Gourmandes vanités
Text by Amélie Adamo
For her new solo show at PARIS-B, Marion Charlet presents a collection of new paintings along with ceramics. The themes of interior and still life, central to the artist, are re-emerging under the sign of celebration and love, infused with a delightfully biting and quirky humor. The festive atmosphere is set by the colors, predominantly pink, yellow, green and blue: a palette sweetened in some areas, acidic in others, with quite pop fluorescent hues. But also by the patterns that proliferate on the surface, offering themselves to the eye by zooming in on table tops. A whole world of confetti, bubbles, and glitter, a swirling ballet of flowers, donuts, strawberries, and ice cream as seductive as the scarlet dance of hearts and lipsticks, kisses, and other Supercherries.
Delicious new works? Yes, undoubtedly. With a sharp aftertaste, however, lingering in the back of the throat. Like a painful awakening after the grand ball. A feeling of emptiness in the stomach, in the kingdom of fullness for the eyes. This emptiness materializes through the composition and framing within a space focused on the inanimate life of piled-up objects.
An essential element of Marion Charlet’s latest series is indeed the absence of the human figure. Whether it’s an interior with a window in the background or plunging zooms onto a tabletop, all the works suggest the enclosure of a space focused on a heap of various objects and delicacies. The human figure has left this space. It only appears in bits and pieces and subterfuges. Here, a piece of a hand holding a cake is cut by the frame. There, some drawings within the drawing, suggesting suspended, unfinished actions. Someone was here, but ended up leaving. Or never arrived. And if there is a love celebration here, a wedding or anniversary, the only bodies embracing, the only lips kissing, are only traces, deposited right on the surface of objects. Candy-pink fictional betrayals. Memories of deco love faded by the passage of time.

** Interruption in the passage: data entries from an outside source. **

-- pv_equiv track=rewrite | github.com/aayushman-singh/project-NARC | ml/utils.py | categorize_severity
-- ===== SOURCE A (Python) =====
-- from typing import List, Dict
--
-- def categorize_severity(categories: List[str]) -> str:
--     severity_mapping = {"hate_speech": "high", "explicit_content": "medium", "misinformation": "low"}
--     severities = [severity_mapping.get(cat, "low") for cat in categories]
--     if "high" in severities:
--         return "high"
--     elif "medium" in severities:
--         return "medium"
--     else:
--         return "low"
-- ===== SOURCE B (Python) =====
-- def categorize_severity(categories):
--     saw_medium = False
--     for c in categories:
--         if c == "hate_speech":
--             return "high"
--         if c == "explicit_content":
--             saw_medium = True
--     return "medium" if saw_medium else "low"
-- ===== Notes on version B (the rewrite author's own statement) =====
-- stated objective: alternative
-- what changed: Replaces the intermediate mapped-severities list plus staged membership scans by one short-circuiting pass over the raw category names with an early return on 'hate_speech' and a boolean flag for 'explicit_content'; no mapping dict or list is built.
import Mathlib
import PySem

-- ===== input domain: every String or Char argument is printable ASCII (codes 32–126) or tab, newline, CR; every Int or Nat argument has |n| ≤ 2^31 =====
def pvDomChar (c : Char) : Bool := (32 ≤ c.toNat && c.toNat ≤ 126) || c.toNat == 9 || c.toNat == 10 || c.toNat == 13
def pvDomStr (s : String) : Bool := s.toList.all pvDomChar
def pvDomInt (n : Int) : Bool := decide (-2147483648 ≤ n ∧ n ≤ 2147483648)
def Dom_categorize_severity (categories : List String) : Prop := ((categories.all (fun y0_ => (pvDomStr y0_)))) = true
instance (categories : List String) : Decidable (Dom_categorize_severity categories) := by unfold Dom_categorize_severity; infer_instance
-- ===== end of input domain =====

-- B replaces the mapped-severities list and staged membership scans by one short-circuiting pass with an early return and a flag (objective: alternative).


-- ===== PORT A =====
def pvSevMapping : PySem.Dict String String :=
  (PySem.Dict.empty.insert "hate_speech" "high" |>.insert "explicit_content" "medium" |>.insert "misinformation" "low")

def categorize_severity (categories : List String) : String :=
  let severities := categories.map (fun cat => pvSevMapping.getD cat "low")
  if severities.contains "high" then "high"
  else if severities.contains "medium" then "medium"
  else "low"

-- ===== PORT B =====
-- one pass over the raw names: early return on "hate_speech", flag for "explicit_content"
def pvLoopB : List String → Bool → String
  | [], sawMedium => if sawMedium then "medium" else "low"
  | c :: rest, sawMedium =>
    if c = "hate_speech" then "high"
    else if c = "explicit_content" then pvLoopB rest true
    else pvLoopB rest sawMedium

def categorize_severity_alt (categories : List String) : String :=
  pvLoopB categories false

-- ===== PRECONDITION & SPEC =====
def Spec_categorize_severity (categories : List String) (out : String) : Prop := out = categorize_severity_alt categories
instance (categories : List String) (out : String) : Decidable (Spec_categorize_severity categories out) := by unfold Spec_categorize_severity; infer_instance

-- ===== CLAIM (what is proved, stated in full; the proofs are below) =====
def Claim_equal_categorize_severity : Prop := ∀ (categories : List String), Dom_categorize_severity categories → Spec_categorize_severity categories (categorize_severity categories)

-- ===== LEMMAS AND PROOFS =====

theorem pvLoopB_char (l : List String) (saw : Bool) :
    pvLoopB l saw =
      if l.contains "hate_speech" then "high"
      else if l.contains "explicit_content" || saw then "medium"
      else "low" := by
  induction l generalizing saw with
  | nil => cases saw <;> simp [pvLoopB]
  | cons c rest ih =>
    simp only [pvLoopB, List.contains_cons]
    by_cases h1 : c = "hate_speech"
    · subst h1; simp
    · by_cases h2 : c = "explicit_content"
      · subst h2
        rw [if_neg h1, if_pos rfl, ih]
        simp
      · rw [if_neg h1, if_neg h2, ih]
        have e1 : ("hate_speech" == c) = false := by simp [Ne.symm h1]
        have e2 : ("explicit_content" == c) = false := by simp [Ne.symm h2]
        simp [e1, e2]

theorem pvMap_high (l : List String) :
    (l.map (fun cat => pvSevMapping.getD cat "low")).contains "high" = l.contains "hate_speech" := by
  induction l with
  | nil => simp
  | cons c rest ih =>
    simp only [List.map_cons, List.contains_cons, ih]
    congr 1
    by_cases h1 : c = "hate_speech"
    · subst h1; decide
    · by_cases h2 : c = "explicit_content"
      · subst h2; simp; decide
      · by_cases h3 : c = "misinformation"
        · subst h3; simp; decide
        · have : pvSevMapping.getD c "low" = "low" := by
            simp [pvSevMapping, PySem.Dict.getD, PySem.Dict.get?, PySem.Dict.insert,
              PySem.Dict.empty, Ne.symm h1, Ne.symm h2, Ne.symm h3]
          simp [this, Ne.symm h1]

theorem pvMap_medium (l : List String) :
    (l.map (fun cat => pvSevMapping.getD cat "low")).contains "medium" = l.contains "explicit_content" := by
  induction l with
  | nil => simp
  | cons c rest ih =>
    simp only [List.map_cons, List.contains_cons, ih]
    congr 1
    by_cases h1 : c = "hate_speech"
    · subst h1; simp; decide
    · by_cases h2 : c = "explicit_content"
      · subst h2; decide
      · by_cases h3 : c = "misinformation"
        · subst h3; simp; decide
        · have : pvSevMapping.getD c "low" = "low" := by
            simp [pvSevMapping, PySem.Dict.getD, PySem.Dict.get?, PySem.Dict.insert,
              PySem.Dict.empty, Ne.symm h1, Ne.symm h2, Ne.symm h3]
          simp [this, Ne.symm h2]

-- ===== VERDICT (by name: the statement is the Claim_ definition above) =====
theorem categorize_severity_spec : Claim_equal_categorize_severity := by
  intro categories _
  show categorize_severity categories = categorize_severity_alt categories
  simp only [categorize_severity, categorize_severity_alt]
  rw [pvLoopB_char, pvMap_high, pvMap_medium]
  simp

Hedonism of the good old days has been eroded, weakened and given a critical dimension. A look at intimate life and our love lives, of course. But also on society and our consumerist lifestyles, less in search of being than of having, overly attached to accumulating objects and various material goods. Marion Charlet’s retinal delicacies are greedy vanities. They show us the fragility of life, the futility of our passions. They are the vacuity of emptiness in the full.